▶ **Data extracted from a collection**:
-- pv_equiv track=rewrite | github.com/RandomityGuy/io_dif | blender_plugin/io_dif/import_dif.py | fix_indices
-- ===== SOURCE A (Python) =====
-- def fix_indices(indices: list[int]):
--     new_indices = [0] * len(indices)
--     for i in range(len(indices)):
--         if i >= 2:
--             if i % 2 == 0:
--                 new_indices[len(indices) - 1 - (i - 2) // 2] = indices[i]
--             else:
--                 new_indices[(i + 1) // 2] = indices[i]
--         else:
--             new_indices[i] = indices[i]
--     return new_indices
-- ===== SOURCE B (Python) =====
-- def fix_indices(indices: list[int]):
--     # first two stay; sources at odd positions >=3 in order; sources at even positions >=2 reversed at the tail
--     return indices[:2] + indices[3::2] + indices[2::2][::-1]
-- ===== Notes on version B (the rewrite author's own statement) =====
-- stated objective: simpler
-- what changed: Replaces the scatter loop with per-element modular index arithmetic by a gather of three slices: the first two elements, the odd-positioned sources in order, and the even-positioned sources reversed, concatenated.
import Mathlib
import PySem

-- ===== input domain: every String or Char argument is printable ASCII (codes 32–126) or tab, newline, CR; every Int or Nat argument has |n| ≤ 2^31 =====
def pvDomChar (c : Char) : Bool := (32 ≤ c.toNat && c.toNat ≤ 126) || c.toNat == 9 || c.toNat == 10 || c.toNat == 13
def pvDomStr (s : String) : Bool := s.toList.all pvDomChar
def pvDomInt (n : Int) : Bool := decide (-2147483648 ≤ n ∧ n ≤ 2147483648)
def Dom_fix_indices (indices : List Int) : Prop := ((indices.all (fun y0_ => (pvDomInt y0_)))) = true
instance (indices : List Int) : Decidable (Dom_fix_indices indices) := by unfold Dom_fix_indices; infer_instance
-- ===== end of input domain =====

-- B replaces A's scatter loop (per-element modular index arithmetic into a preallocated list)
-- by a gather of three slices concatenated; objective: simpler.


-- ===== PORT A =====
-- every write new_indices[…] = indices[i] hits an in-range index, so Python's assignment
-- never raises and pySetD is exact here
def fix_indices (indices : List Int) : List Int :=
  (PySem.List.pyRange 0 (indices.length : Int) 1).foldl
    (fun new_indices i =>
      if 2 ≤ i then
        if PySem.Int.mod i 2 == 0 then
          PySem.List.pySetD new_indices ((indices.length : Int) - 1 - PySem.Int.floordiv (i - 2) 2)
            (PySem.List.pyGetD indices i 0)
        else
          PySem.List.pySetD new_indices (PySem.Int.floordiv (i + 1) 2)
            (PySem.List.pyGetD indices i 0)
      else
        PySem.List.pySetD new_indices i (PySem.List.pyGetD indices i 0))
    (List.replicate indices.length 0)

-- ===== PORT B =====
def fix_indices_alt (indices : List Int) : List Int :=
  PySem.List.slice indices none (some 2)
    ++ (PySem.List.slice? indices (some 3) none 2).getD []
    ++ (PySem.List.slice? ((PySem.List.slice? indices (some 2) none 2).getD []) none none (-1)).getD []

-- ===== PRECONDITION & SPEC =====
def Spec_fix_indices (indices : List Int) (out : List Int) : Prop := out = fix_indices_alt indices
instance (indices : List Int) (out : List Int) : Decidable (Spec_fix_indices indices out) := by unfold Spec_fix_indices; infer_instance

-- ===== CLAIM (what is proved, stated in full; the proofs are below) =====
def Claim_equal_fix_indices : Prop := ∀ (indices : List Int), Dom_fix_indices indices → Spec_fix_indices indices (fix_indices indices)

-- ===== LEMMAS AND PROOFS =====

-- where A's loop iteration i writes (Nat model)
def tgt (n i : Nat) : Nat :=
  if i < 2 then i else if i % 2 = 0 then n - 1 - (i - 2) / 2 else (i + 1) / 2

-- which iteration writes position j
def inv (n j : Nat) : Nat :=
  if j < 2 then j else if 2 * j ≤ n then 2 * j - 1 else 2 * n - 2 * j

lemma inv_lt (n j : Nat) (h : j < n) : inv n j < n := by
  unfold inv; split_ifs <;> omega

lemma inv_tgt (n i : Nat) (h : i < n) : inv n (tgt n i) = i := by
  unfold tgt inv; split_ifs <;> omega

lemma tgt_inv (n j : Nat) (h : j < n) : tgt n (inv n j) = j := by
  unfold inv tgt; split_ifs <;> omega

-- every second element, starting with the first
def everyOther {α : Type} : List α → List α
  | [] => []
  | [a] => [a]
  | a :: _ :: t => a :: everyOther t

lemma length_everyOther {α : Type} (l : List α) :
    (everyOther l).length = (l.length + 1) / 2 := by
  induction l using everyOther.induct <;> simp [everyOther, *] <;> omega

lemma getElem?_everyOther {α : Type} (l : List α) (t : Nat) :
    (everyOther l)[t]? = l[2 * t]? := by
  induction l using everyOther.induct generalizing t with
  | case1 => simp [everyOther]
  | case2 a =>
    cases t with
    | zero => simp [everyOther]
    | succ t => simp [everyOther]
  | case3 a b tl ih =>
    cases t with
    | zero => simp [everyOther]
    | succ t =>
      have h2 : 2 * (t + 1) = 2 * t + 1 + 1 := by omega
      simp [everyOther, h2, ih]

lemma coreEO {α : Type} (l : List α) :
    (List.range ((l.length + 1) / 2)).filterMap (fun j => l[2 * j]?) = everyOther l := by
  induction l using everyOther.induct with
  | case1 => simp [everyOther]
  | case2 a => simp [everyOther]
  | case3 a b t ih =>
    have hm : ((a :: b :: t).length + 1) / 2 = (t.length + 1) / 2 + 1 := by
      simp; omega
    rw [hm, List.range_succ_eq_map, List.filterMap_cons, List.filterMap_map]
    simp only [mul_zero, List.getElem?_cons_zero]
    have : (fun j => (a :: b :: t)[2 * Nat.succ j]?) = (fun j => t[2 * j]?) := by
      funext j
      have h2 : 2 * Nat.succ j = 2 * j + 1 + 1 := by omega
      simp [h2]
    simp only [Function.comp_def]
    rw [show (fun j => (a :: b :: t)[2 * j.succ]?) = (fun j => t[2 * j]?) from this, ih]
    rfl

-- xs[k::2] = everyOther (xs.drop k)
lemma slice?_two {α : Type} (xs : List α) (k : Nat) :
    PySem.List.slice? xs (some (k : Int)) none 2 = some (everyOther (xs.drop k)) := by
  unfold PySem.List.slice? PySem.List.sliceIndices
  norm_num
  rw [if_neg (by omega : ¬((k:Int) < 0))]
  by_cases hk : k < xs.length
  · rw [min_eq_left (by omega : (k:Int) ≤ xs.length), if_pos (by omega : (k:Int) < xs.length)]
    have hc : (((xs.length:Int) - ↑k + 2 - 1) / 2).toNat = ((xs.drop k).length + 1) / 2 := by
      rw [List.length_drop]; omega
    have hf : (fun x : Nat => xs[((k:Int) + 2 * ↑x).toNat]?) = fun x : Nat => (xs.drop k)[2 * x]? := by
      funext x
      have h : ((k:Int) + 2 * ↑x).toNat = k + 2 * x := by omega
      rw [h, List.getElem?_drop]
    rw [hc, hf, coreEO]
  · rw [min_eq_right (by omega : (xs.length:Int) ≤ k), if_neg (by omega)]
    simp [List.drop_eq_nil_of_le (by omega : xs.length ≤ k), everyOther]

lemma length_fold (xs : List Int) (k : Nat) :
    ((List.range k).foldl
      (fun acc i => acc.set (tgt xs.length i) (xs.getD i 0)) (List.replicate xs.length 0)).length
      = xs.length := by
  induction k with
  | zero => simp
  | succ k ih =>
    rw [List.range_succ, List.foldl_append]
    simp only [List.foldl_cons, List.foldl_nil, List.length_set]
    exact ih

lemma fixA_getElem (xs : List Int) (k : Nat) (hk : k ≤ xs.length) (j : Nat) (hj : j < xs.length) :
    ((List.range k).foldl
      (fun acc i => acc.set (tgt xs.length i) (xs.getD i 0)) (List.replicate xs.length 0))[j]? =
      some (if inv xs.length j < k then xs.getD (inv xs.length j) 0 else 0) := by
  induction k with
  | zero => simp [hj]
  | succ k ih =>
    rw [List.range_succ, List.foldl_append]
    simp only [List.foldl_cons, List.foldl_nil]
    rw [List.getElem?_set]
    by_cases h : tgt xs.length k = j
    · rw [if_pos h, if_pos (by rw [length_fold]; omega)]
      rw [if_pos (by rw [← h, inv_tgt xs.length k (by omega)]; omega)]
      rw [← h, inv_tgt xs.length k (by omega)]
    · rw [if_neg h, ih (by omega)]
      have hne : inv xs.length j ≠ k := by
        intro he
        exact h (by rw [← he, tgt_inv xs.length j hj])
      by_cases hlt : inv xs.length j < k
      · rw [if_pos hlt, if_pos (by omega)]
      · rw [if_neg hlt, if_neg (by omega)]

lemma A_eq_model (xs : List Int) :
    fix_indices xs = (List.range xs.length).foldl
      (fun acc i => acc.set (tgt xs.length i) (xs.getD i 0)) (List.replicate xs.length 0) := by
  unfold fix_indices
  rw [PySem.List.pyRange_one]
  norm_num
  rw [List.foldl_map]
  apply PySem.List.foldl_congr_mem'
  intro k hk acc
  rw [List.mem_range] at hk
  by_cases h2 : 2 ≤ k
  · rw [if_pos (by exact_mod_cast h2)]
    by_cases he : k % 2 = 0
    · rw [if_pos (by exact_mod_cast Nat.dvd_of_mod_eq_zero he)]
      have ht : ((xs.length : Int) - 1 - ((k : Int) - 2) / 2) =
          ((xs.length - 1 - (k - 2) / 2 : Nat) : Int) := by omega
      rw [ht, PySem.List.pySetD_natCast, PySem.List.pyGetD_natCast]
      unfold tgt
      rw [if_neg (by omega), if_pos he]
      simp [List.getD]
    · rw [if_neg (by omega)]
      have ht : (((k : Int) + 1) / 2) = (((k + 1) / 2 : Nat) : Int) := by omega
      rw [ht, PySem.List.pySetD_natCast, PySem.List.pyGetD_natCast]
      unfold tgt
      rw [if_neg (by omega), if_neg he]
      simp [List.getD]
  · rw [if_neg (by omega), PySem.List.pySetD_natCast, PySem.List.pyGetD_natCast]
    unfold tgt
    rw [if_pos (by omega)]
    simp [List.getD]

lemma B_eq_model (xs : List Int) :
    fix_indices_alt xs =
      xs.take 2 ++ everyOther (xs.drop 3) ++ (everyOther (xs.drop 2)).reverse := by
  unfold fix_indices_alt
  have h3 : PySem.List.slice? xs (some 3) none 2 = some (everyOther (xs.drop 3)) := by
    simpa using slice?_two xs 3
  have h2 : PySem.List.slice? xs (some 2) none 2 = some (everyOther (xs.drop 2)) := by
    simpa using slice?_two xs 2
  have h1 : PySem.List.slice xs none (some 2) = xs.take 2 := by
    simpa using PySem.List.slice_to_natCast xs 2
  rw [h1, h3, h2]
  simp [PySem.List.slice?_none_none_neg_one]

lemma B_getElem (xs : List Int) (j : Nat) (hj : j < xs.length) :
    (xs.take 2 ++ everyOther (xs.drop 3) ++ (everyOther (xs.drop 2)).reverse)[j]? =
      some (xs.getD (inv xs.length j) 0) := by
  have h2 : (everyOther (xs.drop 3)).length = (xs.length - 3 + 1) / 2 := by
    rw [length_everyOther, List.length_drop]
  have h3 : (everyOther (xs.drop 2)).length = (xs.length - 2 + 1) / 2 := by
    rw [length_everyOther, List.length_drop]
  have hinv : inv xs.length j < xs.length := inv_lt xs.length j hj
  by_cases c1 : j < 2
  · rw [List.getElem?_append_left (by rw [List.length_append, List.length_take, h2]; omega),
      List.getElem?_append_left (by rw [List.length_take]; omega),
      List.getElem?_take_of_lt c1, List.getElem?_eq_getElem hj]
    unfold inv
    rw [if_pos c1, List.getD_eq_getElem xs 0 hj]
  · by_cases c2 : j < 2 + (xs.length - 3 + 1) / 2
    · rw [List.getElem?_append_left (by rw [List.length_append, List.length_take, h2]; omega),
        List.getElem?_append_right (by rw [List.length_take]; omega)]
      have hje : j - (xs.take 2).length = j - 2 := by rw [List.length_take]; omega
      rw [hje, getElem?_everyOther, List.getElem?_drop]
      have hidx : 3 + 2 * (j - 2) = inv xs.length j := by
        unfold inv
        rw [if_neg c1, if_pos (by omega)]
        omega
      rw [hidx, List.getElem?_eq_getElem hinv, List.getD_eq_getElem xs 0 hinv]
    · rw [List.getElem?_append_right (by rw [List.length_append, List.length_take, h2]; omega)]
      have hje : j - ((xs.take 2) ++ everyOther (xs.drop 3)).length
          = j - 2 - (xs.length - 3 + 1) / 2 := by
        rw [List.length_append, List.length_take, h2]; omega
      rw [hje, List.getElem?_reverse (by rw [h3]; omega), h3,
        getElem?_everyOther, List.getElem?_drop]
      have hidx : 2 + 2 * ((xs.length - 2 + 1) / 2 - 1 - (j - 2 - (xs.length - 3 + 1) / 2))
          = inv xs.length j := by
        unfold inv
        rw [if_neg c1, if_neg (by omega)]
        omega
      rw [hidx, List.getElem?_eq_getElem hinv, List.getD_eq_getElem xs 0 hinv]

lemma length_B (xs : List Int) :
    (xs.take 2 ++ everyOther (xs.drop 3) ++ (everyOther (xs.drop 2)).reverse).length = xs.length := by
  simp [length_everyOther]; omega

-- ===== VERDICT (by name: the statement is the Claim_ definition above) =====
theorem fix_indices_spec : Claim_equal_fix_indices := by
  intro xs _
  unfold Spec_fix_indices
  rw [A_eq_model, B_eq_model]
  apply List.ext_getElem?
  intro j
  by_cases hj : j < xs.length
  · rw [fixA_getElem xs xs.length le_rfl j hj, B_getElem xs j hj,
      if_pos (inv_lt xs.length j hj)]
  · rw [List.getElem?_eq_none, List.getElem?_eq_none]
    · rw [length_B]; omega
    · rw [length_fold]; omega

▶ **EXERCISE DIRECTIONS**: Lines with the word "else": copy each one from the data above.

▶ **THE ANSWER**:
--             else:
--         else:
        else
      else
  if i < 2 then i else if i % 2 = 0 then n - 1 - (i - 2) / 2 else (i + 1) / 2
  if j < 2 then j else if 2 * j ≤ n then 2 * j - 1 else 2 * n - 2 * j
      some (if inv xs.length j < k then xs.getD (inv xs.length j) 0 else 0) := by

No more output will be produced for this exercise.